Raising Rabbits: A Beginner’s Guide

Raising Rabbits

Using Rabbits for Meat

If you’re interested in raising animals in your backyard, raising rabbits are a great place to start. They’re easy to take care of, they’re usually docile and they don’t take many resources. In return, they’ll provide you with a supply of inexpensive rabbit meat. Even with just a small amount of space you can easily keep a small group of these simple to care for animals.

While rabbit meat isn’t the most common protein in today’s diet, it’s actually a great alternative to store-bought meats. Rabbit meat is very lean and healthy. Each rabbit can provide 2 ½ to 3 pounds of meat, which means you won’t have to worry about an excess of food at one time. If you do want to store rabbit meat, though, it freezes very well.

Rabbits have a reputation for rapid mating, and this stereotype is well deserved. A typical doe (female rabbit) can have six or seven litters in a year, and each litter can produce six to eight rabbits. That’s anywhere from 36 to 56 rabbits a year. And turnover is quick too – usually a litter is mature and ready for the table after ten weeks.

Another great advantage of raising rabbits is how economical it is to keep them. Creating a space for them to live (a structure called a hutch) does not have to be a big expense. This is especially true if you can find a used one. Food isn’t a bit cost either. Store-bought pellets are not terribly expensive, and you can feed them scraps from your garden for smaller food bill. Giving them some outdoor space will allow them to supplement their diet even more.

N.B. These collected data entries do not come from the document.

-- pv_equiv track=rewrite | github.com/nb/iphone-versions | utils.py | cyr_from_lat_all
-- ===== SOURCE A (Python) =====
-- import string
--
-- def cyr_from_lat_all(word):
--     """Returns a list of all possible transliterations of a word"""
--     word = word.lower()
--     map = (
--     ('sht', u'щ'),
--     ('ia', u'иа', u'ия'),
--     ('ya', u'я'),
--     ('yu', u'ю'),
--     ('zh', u'ж', u'зх'),
--     ('ts', u'ц', u'тс'),
--     ('sh', u'ш', u'сх'),
--     ('ch', u'ч'),
--     #
--     ('a', u'а', u'ъ'),
--     ('b', u'б'),
--     ('c', u'ц'),
--     ('d', u'д'),
--     ('e', u'е'),
--     ('f', u'ф'),
--     ('g', u'г'),
--     ('h', u'х'),
--     ('i', u'и'),
--     ('j', u'ж', u'й'),
--     ('k', u'к'),
--     ('l', u'л'),
--     ('m', u'м'),
--     ('n', u'н'),
--     ('o', u'о'),
--     ('p', u'п'),
--     ('q', u'я'),
--     ('r', u'р'),
--     ('s', u'с'),
--     ('t', u'т'),
--     ('u', u'у'),
--     ('v', u'в'),
--     ('w', u'в'),
--     ('x', u'кс'),
--     ('y', u'ъ', u'й'),
--     ('z', u'з'),
--     )
--     transliterations = []
--     def rec(word, transliteration):
--         if word == '':
--             transliterations.append(transliteration)
--             return
--         if word[0] in string.whitespace:
--             rec(word[1:], transliteration + word[0])
--             return
--         for entry in map:
--             if word.startswith(entry[0]):
--                 for cyr in entry[1:]:
--                     rec(word[len(entry[0]):], transliteration + cyr)
--     rec(word, u'')
--     return transliterations
-- ===== SOURCE B (Python) =====
-- import string
--
-- # flattened transliteration table: one (latin key, cyrillic variant) pair per
-- # variant, in A's entry-then-variant order
-- PAIRS = (
--     ("sht", u"щ"),
--     ("ia", u"иа"), ("ia", u"ия"),
--     ("ya", u"я"),
--     ("yu", u"ю"),
--     ("zh", u"ж"), ("zh", u"зх"),
--     ("ts", u"ц"), ("ts", u"тс"),
--     ("sh", u"ш"), ("sh", u"сх"),
--     ("ch", u"ч"),
--     ("a", u"а"), ("a", u"ъ"),
--     ("b", u"б"),
--     ("c", u"ц"),
--     ("d", u"д"),
--     ("e", u"е"),
--     ("f", u"ф"),
--     ("g", u"г"),
--     ("h", u"х"),
--     ("i", u"и"),
--     ("j", u"ж"), ("j", u"й"),
--     ("k", u"к"),
--     ("l", u"л"),
--     ("m", u"м"),
--     ("n", u"н"),
--     ("o", u"о"),
--     ("p", u"п"),
--     ("q", u"я"),
--     ("r", u"р"),
--     ("s", u"с"),
--     ("t", u"т"),
--     ("u", u"у"),
--     ("v", u"в"),
--     ("w", u"в"),
--     ("x", u"кс"),
--     ("y", u"ъ"), ("y", u"й"),
--     ("z", u"з"),
-- )
--
-- def cyr_from_lat_all(word):
--     """Returns a list of all possible transliterations of a word
--     (right-to-left DP: dp[i] = all transliterations of word[i:])."""
--     word = word.lower()
--     n = len(word)
--     dp = [None] * (n + 1)
--     dp[n] = [u""]
--     for i in range(n - 1, -1, -1):
--         c = word[i]
--         if c in string.whitespace:
--             dp[i] = [c + t for t in dp[i + 1]]
--         else:
--             dp[i] = [cyr + t
--                      for key, cyr in PAIRS
--                      if word.startswith(key, i)
--                      for t in dp[i + len(key)]]
--     return dp[0]
-- ===== Notes on version B (the rewrite author's own statement) =====
-- stated objective: alternative
-- what changed: Replaces A's prefix-accumulating recursive DFS over a nested (key, variants...) map with a right-to-left dynamic-programming pass over a flattened (key, variant) pair table, computing the transliteration list of every suffix exactly once.
import Mathlib
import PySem

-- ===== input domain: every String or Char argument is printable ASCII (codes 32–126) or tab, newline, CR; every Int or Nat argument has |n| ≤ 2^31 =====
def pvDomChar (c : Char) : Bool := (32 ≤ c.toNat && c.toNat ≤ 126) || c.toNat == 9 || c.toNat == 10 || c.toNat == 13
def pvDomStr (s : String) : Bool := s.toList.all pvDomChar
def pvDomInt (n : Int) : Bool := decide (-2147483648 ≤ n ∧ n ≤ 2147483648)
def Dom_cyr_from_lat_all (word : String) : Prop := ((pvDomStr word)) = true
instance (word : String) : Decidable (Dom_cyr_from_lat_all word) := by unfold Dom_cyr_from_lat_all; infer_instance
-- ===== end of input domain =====

-- ===== PORT A =====
-- B replaces A's prefix-accumulating recursive DFS with a right-to-left DP over a flattened (key, variant) pair table (objective: alternative).
-- A's nested map: each entry is a Latin key with its Cyrillic variants, in A's order
def translitMap : List (List Char × List (List Char)) := [
  (['s', 'h', 't'], [['щ']]),
  (['i', 'a'], [['и', 'а'], ['и', 'я']]),
  (['y', 'a'], [['я']]),
  (['y', 'u'], [['ю']]),
  (['z', 'h'], [['ж'], ['з', 'х']]),
  (['t', 's'], [['ц'], ['т', 'с']]),
  (['s', 'h'], [['ш'], ['с', 'х']]),
  (['c', 'h'], [['ч']]),
  (['a'], [['а'], ['ъ']]),
  (['b'], [['б']]),
  (['c'], [['ц']]),
  (['d'], [['д']]),
  (['e'], [['е']]),
  (['f'], [['ф']]),
  (['g'], [['г']]),
  (['h'], [['х']]),
  (['i'], [['и']]),
  (['j'], [['ж'], ['й']]),
  (['k'], [['к']]),
  (['l'], [['л']]),
  (['m'], [['м']]),
  (['n'], [['н']]),
  (['o'], [['о']]),
  (['p'], [['п']]),
  (['q'], [['я']]),
  (['r'], [['р']]),
  (['s'], [['с']]),
  (['t'], [['т']]),
  (['u'], [['у']]),
  (['v'], [['в']]),
  (['w'], [['в']]),
  (['x'], [['к', 'с']]),
  (['y'], [['ъ'], ['й']]),
  (['z'], [['з']])
]

-- Python's string.whitespace, in its order
def wsChars : List Char := [' ', '\t', '\n', '\r', Char.ofNat 11, Char.ofNat 12]

-- every key in the map is nonempty (cited by the termination proofs of recA and dSpec)
theorem translitMap_key_len : ∀ p ∈ translitMap, 1 ≤ p.1.length := by decide

-- A's inner 'rec(word, transliteration)': word as List Char, the accumulated prefix as List Char
def recA (w : List Char) (acc : List Char) : List (List Char) :=
  match w with
  | [] => [acc]
  | c :: rest =>
    if wsChars.contains c then recA rest (acc ++ [c])
    else translitMap.attach.foldl (fun res e =>
      if e.1.1 <+: (c :: rest) then
        res ++ e.1.2.foldl (fun r cyr => r ++ recA ((c :: rest).drop e.1.1.length) (acc ++ cyr)) []
      else res) []
termination_by w.length
decreasing_by
  · simp
  · have h1 := translitMap_key_len e.1 e.2
    simp; omega

def cyr_from_lat_all (word : String) : List String :=
  (recA (PySem.Str.lower word).toList []).map (fun cs => String.ofList cs)

-- ===== PORT B =====
-- B's flattened table: one (latin key, cyrillic variant) pair per variant, in A's entry-then-variant order
def pairsB : List (String × String) := [
  ("sht", "щ"),
  ("ia", "иа"), ("ia", "ия"),
  ("ya", "я"),
  ("yu", "ю"),
  ("zh", "ж"), ("zh", "зх"),
  ("ts", "ц"), ("ts", "тс"),
  ("sh", "ш"), ("sh", "сх"),
  ("ch", "ч"),
  ("a", "а"), ("a", "ъ"),
  ("b", "б"),
  ("c", "ц"),
  ("d", "д"),
  ("e", "е"),
  ("f", "ф"),
  ("g", "г"),
  ("h", "х"),
  ("i", "и"),
  ("j", "ж"), ("j", "й"),
  ("k", "к"),
  ("l", "л"),
  ("m", "м"),
  ("n", "н"),
  ("o", "о"),
  ("p", "п"),
  ("q", "я"),
  ("r", "р"),
  ("s", "с"),
  ("t", "т"),
  ("u", "у"),
  ("v", "в"),
  ("w", "в"),
  ("x", "кс"),
  ("y", "ъ"), ("y", "й"),
  ("z", "з")
]

-- Python's string.whitespace as a string
def wsB : String := " \t\n\u000B\u000C\r"

-- one DP step: dp.headD = transliterations of the suffix one shorter than s; s = the current suffix (head c)
def stepAlt (c : Char) (s : List Char) (dp : List (List (List Char))) : List (List Char) :=
  if wsB.toList.contains c then (dp.headD []).map (fun t => c :: t)
  else pairsB.flatMap (fun p =>
    if p.1.toList <+: s then
      (dp.getD (p.1.toList.length - 1) []).map (fun t => p.2.toList ++ t)
    else [])

def cyr_from_lat_all_alt (word : String) : List String :=
  let st := (PySem.Str.lower word).toList.foldr
    (fun c (st : List Char × List (List (List Char))) =>
      let s := c :: st.1
      (s, stepAlt c s st.2 :: st.2)) ([], [[[]]])
  (st.2.headD []).map (fun cs => String.ofList cs)

-- ===== PRECONDITION & SPEC =====
def Spec_cyr_from_lat_all (word : String) (out : List String) : Prop := out = cyr_from_lat_all_alt word
instance (word : String) (out : List String) : Decidable (Spec_cyr_from_lat_all word out) := by unfold Spec_cyr_from_lat_all; infer_instance

-- ===== CLAIM =====
def Claim_equal_cyr_from_lat_all : Prop := ∀ (word : String), Dom_cyr_from_lat_all word → Spec_cyr_from_lat_all word (cyr_from_lat_all word)

-- ===== LEMMAS AND PROOFS =====

theorem foldl_ite_append {α β : Type} (l : List α) (P : α → Prop) [DecidablePred P]
    (g : α → List β) (init : List β) :
    l.foldl (fun res e => if P e then res ++ g e else res) init
      = init ++ l.flatMap (fun e => if P e then g e else []) := by
  rw [← PySem.List.foldl_append_eq_flatMap]
  congr 1
  funext res e
  split <;> simp

theorem flatMap_congr_mem {α β : Type} {l : List α} {f g : α → List β}
    (h : ∀ e ∈ l, f e = g e) : l.flatMap f = l.flatMap g := by
  simp only [List.flatMap_def]
  rw [List.map_congr_left h]

-- proof-only helper: dSpec w = all transliterations of the suffix w, in A's order
def dSpec (w : List Char) : List (List Char) :=
  match w with
  | [] => [[]]
  | c :: rest =>
    if wsChars.contains c then (dSpec rest).map (fun t => c :: t)
    else translitMap.attach.flatMap (fun e =>
      if e.1.1 <+: (c :: rest) then
        e.1.2.flatMap (fun cyr => (dSpec ((c :: rest).drop e.1.1.length)).map (fun t => cyr ++ t))
      else [])
termination_by w.length
decreasing_by
  · simp
  · have h1 := translitMap_key_len e.1 e.2
    simp; omega

theorem recA_eq (n : Nat) : ∀ (w : List Char), w.length ≤ n → ∀ acc,
    recA w acc = (dSpec w).map (fun t => acc ++ t) := by
  induction n with
  | zero =>
    intro w hw acc
    have : w = [] := by cases w <;> simp_all
    subst this
    simp [recA, dSpec]
  | succ n ih =>
    intro w hw acc
    match w with
    | [] => simp [recA, dSpec]
    | c :: rest =>
      rw [recA, dSpec]
      by_cases hws : wsChars.contains c
      · simp only [hws, if_true]
        rw [ih rest (by simp at hw; omega) (acc ++ [c])]
        simp [List.map_map, Function.comp, List.append_assoc]
      · simp only [hws, if_false, Bool.false_eq_true]
        rw [foldl_ite_append, List.map_flatMap, List.nil_append]
        apply flatMap_congr_mem
        intro e he
        have hk := translitMap_key_len e.1 e.2
        have hlen : ((c :: rest).drop e.1.1.length).length ≤ n := by
          simp only [List.length_drop, List.length_cons]
          simp only [List.length_cons] at hw
          omega
        split_ifs with h
        · rw [PySem.List.foldl_append_eq_flatMap, List.nil_append, List.map_flatMap]
          apply flatMap_congr_mem
          intro cyr _
          rw [ih _ hlen (acc ++ cyr)]
          simp [List.map_map, Function.comp, List.append_assoc]
        · simp

theorem headD_tails_map (w : List Char) : (w.tails.map dSpec).headD [] = dSpec w := by
  cases w <;> simp

theorem attach_flatMap {α β : Type} (l : List α) (f : α → List β) :
    l.attach.flatMap (fun x => f x.1) = l.flatMap f := by
  simp only [List.flatMap_def]
  rw [List.attach_map_val]

-- membership in string.whitespace is the same test on both sides
theorem ws_mem (c : Char) : wsB.toList.contains c = wsChars.contains c := by
  have h : wsB.toList = [' ', '\t', '\n', Char.ofNat 11, Char.ofNat 12, '\r'] := by decide
  rw [h]
  simp only [wsChars, List.contains_eq_mem, decide_eq_decide, List.mem_cons, List.not_mem_nil]
  tauto

-- B's flattened pair table, mapped to char lists, is the flattening of A's nested map
theorem pairs_flat :
    pairsB.map (fun p => (p.1.toList, p.2.toList))
      = translitMap.flatMap (fun e => e.2.map (fun v => (e.1, v))) := by
  decide

theorem stepAlt_eq (c : Char) (rest : List Char) :
    stepAlt c (c :: rest) (rest.tails.map dSpec) = dSpec (c :: rest) := by
  rw [stepAlt, dSpec, ws_mem]
  by_cases hws : wsChars.contains c
  · simp only [hws, if_true]
    rw [headD_tails_map]
  · simp only [hws, if_false, Bool.false_eq_true]
    rw [attach_flatMap translitMap (fun q =>
      if q.1 <+: (c :: rest) then
        q.2.flatMap (fun cyr => (dSpec ((c :: rest).drop q.1.length)).map (fun t => cyr ++ t))
      else [])]
    have hmap : pairsB.flatMap (fun p =>
        if p.1.toList <+: (c :: rest) then
          (((rest.tails.map dSpec)).getD (p.1.toList.length - 1) []).map
            (fun t => p.2.toList ++ t)
        else [])
      = (pairsB.map (fun p => (p.1.toList, p.2.toList))).flatMap (fun q =>
          if q.1 <+: (c :: rest) then
            (((rest.tails.map dSpec)).getD (q.1.length - 1) []).map (fun t => q.2 ++ t)
          else []) := by
      rw [List.flatMap_map]
    rw [hmap, pairs_flat, List.flatMap_assoc]
    apply flatMap_congr_mem
    intro e he
    have hk := translitMap_key_len e he
    rw [List.flatMap_map]
    split_ifs with h
    · apply flatMap_congr_mem
      intro cyr _
      have hkle : e.1.length ≤ rest.length + 1 := by
        have := h.length_le
        simpa using this
      have hidx : e.1.length - 1 < (rest.tails.map dSpec).length := by
        simp [List.length_tails]
        omega
      rw [List.getD_eq_getElem _ _ hidx]
      obtain ⟨k', hk'⟩ : ∃ k', e.1.length = k' + 1 := ⟨e.1.length - 1, by omega⟩
      simp [hk', List.getElem_tails, List.drop_succ_cons]
    · simp

theorem foldrB_eq (w : List Char) :
    (w.foldr (fun c (st : List Char × List (List (List Char))) =>
      (c :: st.1, stepAlt c (c :: st.1) st.2 :: st.2)) ([], [[[]]]))
      = (w, w.tails.map dSpec) := by
  induction w with
  | nil => simp [dSpec]
  | cons c rest ih =>
    simp only [List.foldr_cons, ih]
    simp [stepAlt_eq]

-- ===== VERDICT =====
theorem cyr_from_lat_all_spec : Claim_equal_cyr_from_lat_all := by
  unfold Claim_equal_cyr_from_lat_all Spec_cyr_from_lat_all
  intro word _
  unfold cyr_from_lat_all cyr_from_lat_all_alt
  rw [recA_eq (PySem.Str.lower word).toList.length _ le_rfl]
  simp only [foldrB_eq, headD_tails_map]
  simp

One of the potential downsides to raising rabbits is the possibility of becoming attached. Let’s face it – rabbits can be pretty cute! It’s natural to worry about making meals out of animals that are seen as pets. What often happens with rabbits, though, is that most families start out with a doe intended for breeding. This doe becomes the animal that you become attached to because she stays with the family the longest. Her litters will come and go so quickly that you won’t have time to get attached to them the way you would with a pet. Even so, it’s best to make sure that everyone in your family is on the same page when it comes to your rabbits. As long as everyone is comfortable viewing them as food and not as pets attachment problems can be kept to a minimum.

Rabbits are an inexpensive way to start creating your own meat source. Whether you’re a beginner in the world of self-sufficiency or a seasoned pro, you’ll find rabbits to be well worth the time you put into them.

Pic by Mostly Dan.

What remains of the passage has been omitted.